Stored data:
────────
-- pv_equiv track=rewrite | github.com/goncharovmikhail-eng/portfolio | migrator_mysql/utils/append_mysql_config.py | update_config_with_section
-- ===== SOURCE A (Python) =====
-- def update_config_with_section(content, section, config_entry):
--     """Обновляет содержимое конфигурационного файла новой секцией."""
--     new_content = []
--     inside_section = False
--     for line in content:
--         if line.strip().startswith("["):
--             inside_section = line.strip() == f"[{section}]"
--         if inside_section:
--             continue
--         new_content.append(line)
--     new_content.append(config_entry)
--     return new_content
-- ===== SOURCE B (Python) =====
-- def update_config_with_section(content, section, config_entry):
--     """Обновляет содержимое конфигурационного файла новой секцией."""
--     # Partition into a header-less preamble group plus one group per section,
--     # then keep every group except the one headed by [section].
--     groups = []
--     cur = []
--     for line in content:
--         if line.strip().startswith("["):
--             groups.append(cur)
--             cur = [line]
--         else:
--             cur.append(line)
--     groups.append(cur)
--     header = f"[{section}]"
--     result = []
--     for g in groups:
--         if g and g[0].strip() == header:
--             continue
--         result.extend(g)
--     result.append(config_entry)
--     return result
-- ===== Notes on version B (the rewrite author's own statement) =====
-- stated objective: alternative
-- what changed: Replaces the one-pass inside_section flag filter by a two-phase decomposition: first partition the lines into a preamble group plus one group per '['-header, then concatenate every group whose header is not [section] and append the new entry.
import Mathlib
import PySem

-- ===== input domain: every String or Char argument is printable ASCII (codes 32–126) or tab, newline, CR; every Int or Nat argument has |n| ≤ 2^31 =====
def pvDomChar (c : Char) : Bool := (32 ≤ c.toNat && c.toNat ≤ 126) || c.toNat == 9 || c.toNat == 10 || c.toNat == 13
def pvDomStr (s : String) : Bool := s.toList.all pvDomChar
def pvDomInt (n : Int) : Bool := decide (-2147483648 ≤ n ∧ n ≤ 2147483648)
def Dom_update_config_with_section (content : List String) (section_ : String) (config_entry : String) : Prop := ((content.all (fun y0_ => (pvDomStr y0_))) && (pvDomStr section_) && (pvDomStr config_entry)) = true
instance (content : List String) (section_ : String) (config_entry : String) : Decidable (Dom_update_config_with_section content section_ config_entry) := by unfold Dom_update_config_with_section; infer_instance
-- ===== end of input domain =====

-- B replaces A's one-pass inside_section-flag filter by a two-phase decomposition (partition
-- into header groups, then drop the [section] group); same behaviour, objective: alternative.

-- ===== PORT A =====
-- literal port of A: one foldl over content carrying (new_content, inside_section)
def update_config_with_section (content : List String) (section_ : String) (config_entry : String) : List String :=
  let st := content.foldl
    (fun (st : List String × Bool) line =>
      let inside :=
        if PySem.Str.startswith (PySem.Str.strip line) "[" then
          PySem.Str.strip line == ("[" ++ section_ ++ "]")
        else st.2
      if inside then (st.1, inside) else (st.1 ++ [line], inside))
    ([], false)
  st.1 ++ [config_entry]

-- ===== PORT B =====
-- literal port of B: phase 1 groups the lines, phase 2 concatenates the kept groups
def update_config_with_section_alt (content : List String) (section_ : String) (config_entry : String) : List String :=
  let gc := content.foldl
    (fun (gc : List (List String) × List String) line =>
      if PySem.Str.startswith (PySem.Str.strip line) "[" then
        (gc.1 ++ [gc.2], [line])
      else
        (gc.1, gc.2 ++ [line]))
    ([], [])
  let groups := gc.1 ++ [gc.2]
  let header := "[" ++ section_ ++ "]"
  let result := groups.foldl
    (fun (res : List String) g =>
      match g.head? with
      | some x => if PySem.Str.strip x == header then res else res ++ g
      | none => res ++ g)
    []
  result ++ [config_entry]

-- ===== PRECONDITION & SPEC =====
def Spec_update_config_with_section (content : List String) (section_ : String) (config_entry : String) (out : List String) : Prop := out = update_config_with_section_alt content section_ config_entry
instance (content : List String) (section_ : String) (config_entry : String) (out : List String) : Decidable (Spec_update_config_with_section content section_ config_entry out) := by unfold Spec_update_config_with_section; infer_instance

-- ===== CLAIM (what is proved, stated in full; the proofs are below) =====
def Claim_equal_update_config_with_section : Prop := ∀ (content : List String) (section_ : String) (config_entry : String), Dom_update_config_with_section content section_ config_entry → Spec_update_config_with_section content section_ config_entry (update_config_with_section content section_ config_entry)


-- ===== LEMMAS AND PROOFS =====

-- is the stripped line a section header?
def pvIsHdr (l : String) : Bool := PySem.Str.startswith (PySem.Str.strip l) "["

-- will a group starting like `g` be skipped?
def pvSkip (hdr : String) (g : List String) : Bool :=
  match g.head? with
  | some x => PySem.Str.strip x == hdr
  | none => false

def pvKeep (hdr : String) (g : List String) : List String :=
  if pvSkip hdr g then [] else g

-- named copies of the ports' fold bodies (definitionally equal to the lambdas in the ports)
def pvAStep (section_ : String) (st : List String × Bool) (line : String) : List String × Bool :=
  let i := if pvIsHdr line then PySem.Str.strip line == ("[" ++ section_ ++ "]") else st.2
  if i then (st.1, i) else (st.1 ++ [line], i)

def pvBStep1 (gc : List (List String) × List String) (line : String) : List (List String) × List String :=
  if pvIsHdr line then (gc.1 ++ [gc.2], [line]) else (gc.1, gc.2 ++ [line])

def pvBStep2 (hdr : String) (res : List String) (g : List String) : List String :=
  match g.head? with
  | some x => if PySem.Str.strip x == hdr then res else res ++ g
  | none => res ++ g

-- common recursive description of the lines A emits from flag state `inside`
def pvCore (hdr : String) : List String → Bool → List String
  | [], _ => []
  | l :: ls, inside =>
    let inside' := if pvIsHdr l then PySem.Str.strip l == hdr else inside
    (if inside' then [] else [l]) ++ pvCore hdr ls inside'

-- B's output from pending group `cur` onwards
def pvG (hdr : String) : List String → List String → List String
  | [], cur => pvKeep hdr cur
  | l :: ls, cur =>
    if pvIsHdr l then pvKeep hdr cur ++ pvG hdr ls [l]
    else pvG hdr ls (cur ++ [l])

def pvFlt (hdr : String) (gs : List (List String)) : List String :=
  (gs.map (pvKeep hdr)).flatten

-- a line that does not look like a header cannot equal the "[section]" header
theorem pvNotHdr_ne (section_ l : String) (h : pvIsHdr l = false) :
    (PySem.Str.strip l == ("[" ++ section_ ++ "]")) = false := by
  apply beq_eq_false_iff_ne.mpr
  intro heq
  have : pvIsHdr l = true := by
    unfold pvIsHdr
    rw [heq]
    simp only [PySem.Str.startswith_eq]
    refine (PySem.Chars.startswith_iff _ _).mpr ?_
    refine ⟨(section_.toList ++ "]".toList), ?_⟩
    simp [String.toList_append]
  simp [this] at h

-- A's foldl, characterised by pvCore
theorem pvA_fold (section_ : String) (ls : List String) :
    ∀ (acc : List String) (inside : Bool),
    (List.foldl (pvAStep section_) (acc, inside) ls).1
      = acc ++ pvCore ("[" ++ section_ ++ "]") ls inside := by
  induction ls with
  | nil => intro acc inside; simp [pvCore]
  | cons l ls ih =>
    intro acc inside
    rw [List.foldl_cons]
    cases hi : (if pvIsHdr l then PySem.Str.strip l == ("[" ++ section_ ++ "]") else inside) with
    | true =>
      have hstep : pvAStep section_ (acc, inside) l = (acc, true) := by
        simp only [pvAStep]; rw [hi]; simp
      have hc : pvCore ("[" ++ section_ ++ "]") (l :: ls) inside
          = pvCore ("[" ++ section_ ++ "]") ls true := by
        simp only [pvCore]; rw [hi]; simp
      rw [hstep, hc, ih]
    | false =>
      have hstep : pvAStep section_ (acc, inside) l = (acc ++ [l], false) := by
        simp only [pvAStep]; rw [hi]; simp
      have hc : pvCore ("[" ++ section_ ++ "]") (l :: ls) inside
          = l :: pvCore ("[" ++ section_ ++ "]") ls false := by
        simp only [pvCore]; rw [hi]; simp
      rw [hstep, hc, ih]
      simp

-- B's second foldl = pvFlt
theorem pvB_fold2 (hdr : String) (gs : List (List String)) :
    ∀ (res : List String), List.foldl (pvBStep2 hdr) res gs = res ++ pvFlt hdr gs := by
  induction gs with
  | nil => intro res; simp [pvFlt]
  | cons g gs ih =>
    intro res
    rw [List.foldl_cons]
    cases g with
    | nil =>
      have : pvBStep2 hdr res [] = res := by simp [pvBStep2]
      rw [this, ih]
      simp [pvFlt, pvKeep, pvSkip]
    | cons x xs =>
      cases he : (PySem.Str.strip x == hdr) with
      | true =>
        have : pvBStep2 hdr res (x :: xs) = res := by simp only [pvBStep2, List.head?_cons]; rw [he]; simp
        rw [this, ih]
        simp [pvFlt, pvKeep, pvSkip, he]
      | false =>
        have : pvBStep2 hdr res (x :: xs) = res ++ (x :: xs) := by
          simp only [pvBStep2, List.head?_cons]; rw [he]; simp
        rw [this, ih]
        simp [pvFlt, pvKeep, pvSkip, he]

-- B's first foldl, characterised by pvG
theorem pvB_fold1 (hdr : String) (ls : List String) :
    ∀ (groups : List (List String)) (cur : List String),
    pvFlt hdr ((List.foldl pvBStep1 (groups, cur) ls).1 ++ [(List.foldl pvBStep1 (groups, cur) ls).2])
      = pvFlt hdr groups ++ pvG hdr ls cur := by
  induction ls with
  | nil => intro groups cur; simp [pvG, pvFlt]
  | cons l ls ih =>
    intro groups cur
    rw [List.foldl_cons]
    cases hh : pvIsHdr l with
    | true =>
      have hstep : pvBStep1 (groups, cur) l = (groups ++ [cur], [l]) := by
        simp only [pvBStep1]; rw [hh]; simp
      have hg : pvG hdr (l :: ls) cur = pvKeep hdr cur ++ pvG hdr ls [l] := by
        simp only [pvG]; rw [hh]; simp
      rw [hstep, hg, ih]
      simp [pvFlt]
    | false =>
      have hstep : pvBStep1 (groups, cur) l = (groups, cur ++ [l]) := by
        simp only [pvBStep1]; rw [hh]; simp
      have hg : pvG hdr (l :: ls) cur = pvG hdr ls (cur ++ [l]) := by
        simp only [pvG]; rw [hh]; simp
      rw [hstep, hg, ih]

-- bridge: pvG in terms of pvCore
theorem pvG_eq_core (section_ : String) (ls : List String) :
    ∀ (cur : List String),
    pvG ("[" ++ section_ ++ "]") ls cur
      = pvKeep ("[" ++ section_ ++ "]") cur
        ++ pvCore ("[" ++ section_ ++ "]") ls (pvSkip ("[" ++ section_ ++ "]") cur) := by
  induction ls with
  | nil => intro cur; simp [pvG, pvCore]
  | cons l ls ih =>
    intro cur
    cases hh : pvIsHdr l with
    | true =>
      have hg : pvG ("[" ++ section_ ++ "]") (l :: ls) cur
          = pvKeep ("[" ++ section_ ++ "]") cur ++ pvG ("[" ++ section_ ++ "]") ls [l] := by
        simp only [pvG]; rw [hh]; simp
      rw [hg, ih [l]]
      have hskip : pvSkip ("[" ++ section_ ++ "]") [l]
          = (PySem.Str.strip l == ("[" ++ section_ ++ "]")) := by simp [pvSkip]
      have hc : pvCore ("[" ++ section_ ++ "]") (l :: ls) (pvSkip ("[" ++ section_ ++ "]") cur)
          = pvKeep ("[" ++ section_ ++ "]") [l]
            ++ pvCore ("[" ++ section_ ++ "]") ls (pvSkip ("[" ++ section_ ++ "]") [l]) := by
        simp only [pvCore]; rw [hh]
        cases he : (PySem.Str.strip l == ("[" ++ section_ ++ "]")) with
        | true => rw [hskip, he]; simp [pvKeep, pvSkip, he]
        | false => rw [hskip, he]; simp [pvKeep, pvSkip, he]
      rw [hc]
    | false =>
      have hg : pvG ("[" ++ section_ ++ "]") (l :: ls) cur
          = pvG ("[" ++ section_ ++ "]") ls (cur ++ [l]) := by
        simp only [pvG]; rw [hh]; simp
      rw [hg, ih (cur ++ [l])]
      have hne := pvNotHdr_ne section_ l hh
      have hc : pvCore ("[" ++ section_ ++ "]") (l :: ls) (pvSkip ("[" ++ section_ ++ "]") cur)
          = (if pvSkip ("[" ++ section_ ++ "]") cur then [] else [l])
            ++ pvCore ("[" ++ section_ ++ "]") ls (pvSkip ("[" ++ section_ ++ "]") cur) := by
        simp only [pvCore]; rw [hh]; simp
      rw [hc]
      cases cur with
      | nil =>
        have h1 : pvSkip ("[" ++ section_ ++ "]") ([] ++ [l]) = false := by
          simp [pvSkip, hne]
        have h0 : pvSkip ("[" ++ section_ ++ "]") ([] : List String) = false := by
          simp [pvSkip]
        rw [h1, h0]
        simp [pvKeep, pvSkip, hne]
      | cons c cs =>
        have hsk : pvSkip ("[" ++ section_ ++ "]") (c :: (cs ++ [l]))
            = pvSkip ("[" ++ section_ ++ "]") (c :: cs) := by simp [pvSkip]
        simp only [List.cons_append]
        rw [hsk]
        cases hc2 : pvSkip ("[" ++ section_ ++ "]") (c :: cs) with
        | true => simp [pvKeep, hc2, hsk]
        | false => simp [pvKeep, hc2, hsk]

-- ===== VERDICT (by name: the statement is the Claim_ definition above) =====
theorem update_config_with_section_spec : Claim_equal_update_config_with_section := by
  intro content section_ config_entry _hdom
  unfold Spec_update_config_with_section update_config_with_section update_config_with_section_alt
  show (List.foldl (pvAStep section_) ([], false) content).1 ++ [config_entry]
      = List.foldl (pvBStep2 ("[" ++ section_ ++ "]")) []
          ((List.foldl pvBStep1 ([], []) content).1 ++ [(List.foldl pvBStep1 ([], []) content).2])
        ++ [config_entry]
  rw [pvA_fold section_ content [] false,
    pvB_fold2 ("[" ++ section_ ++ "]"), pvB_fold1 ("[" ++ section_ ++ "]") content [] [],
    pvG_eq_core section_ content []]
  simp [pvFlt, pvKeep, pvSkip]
────────
▶ [Task directions]
Of the entries above, repeat exactly the lines from the line with "none => res ++ g)" through the line with "-- ===== CLAIM", both of them included.

▶ [Completed task]
      | none => res ++ g)
    []
  result ++ [config_entry]

-- ===== PRECONDITION & SPEC =====
def Spec_update_config_with_section (content : List String) (section_ : String) (config_entry : String) (out : List String) : Prop := out = update_config_with_section_alt content section_ config_entry
instance (content : List String) (section_ : String) (config_entry : String) (out : List String) : Decidable (Spec_update_config_with_section content section_ config_entry out) := by unfold Spec_update_config_with_section; infer_instance

-- ===== CLAIM (what is proved, stated in full; the proofs are below) =====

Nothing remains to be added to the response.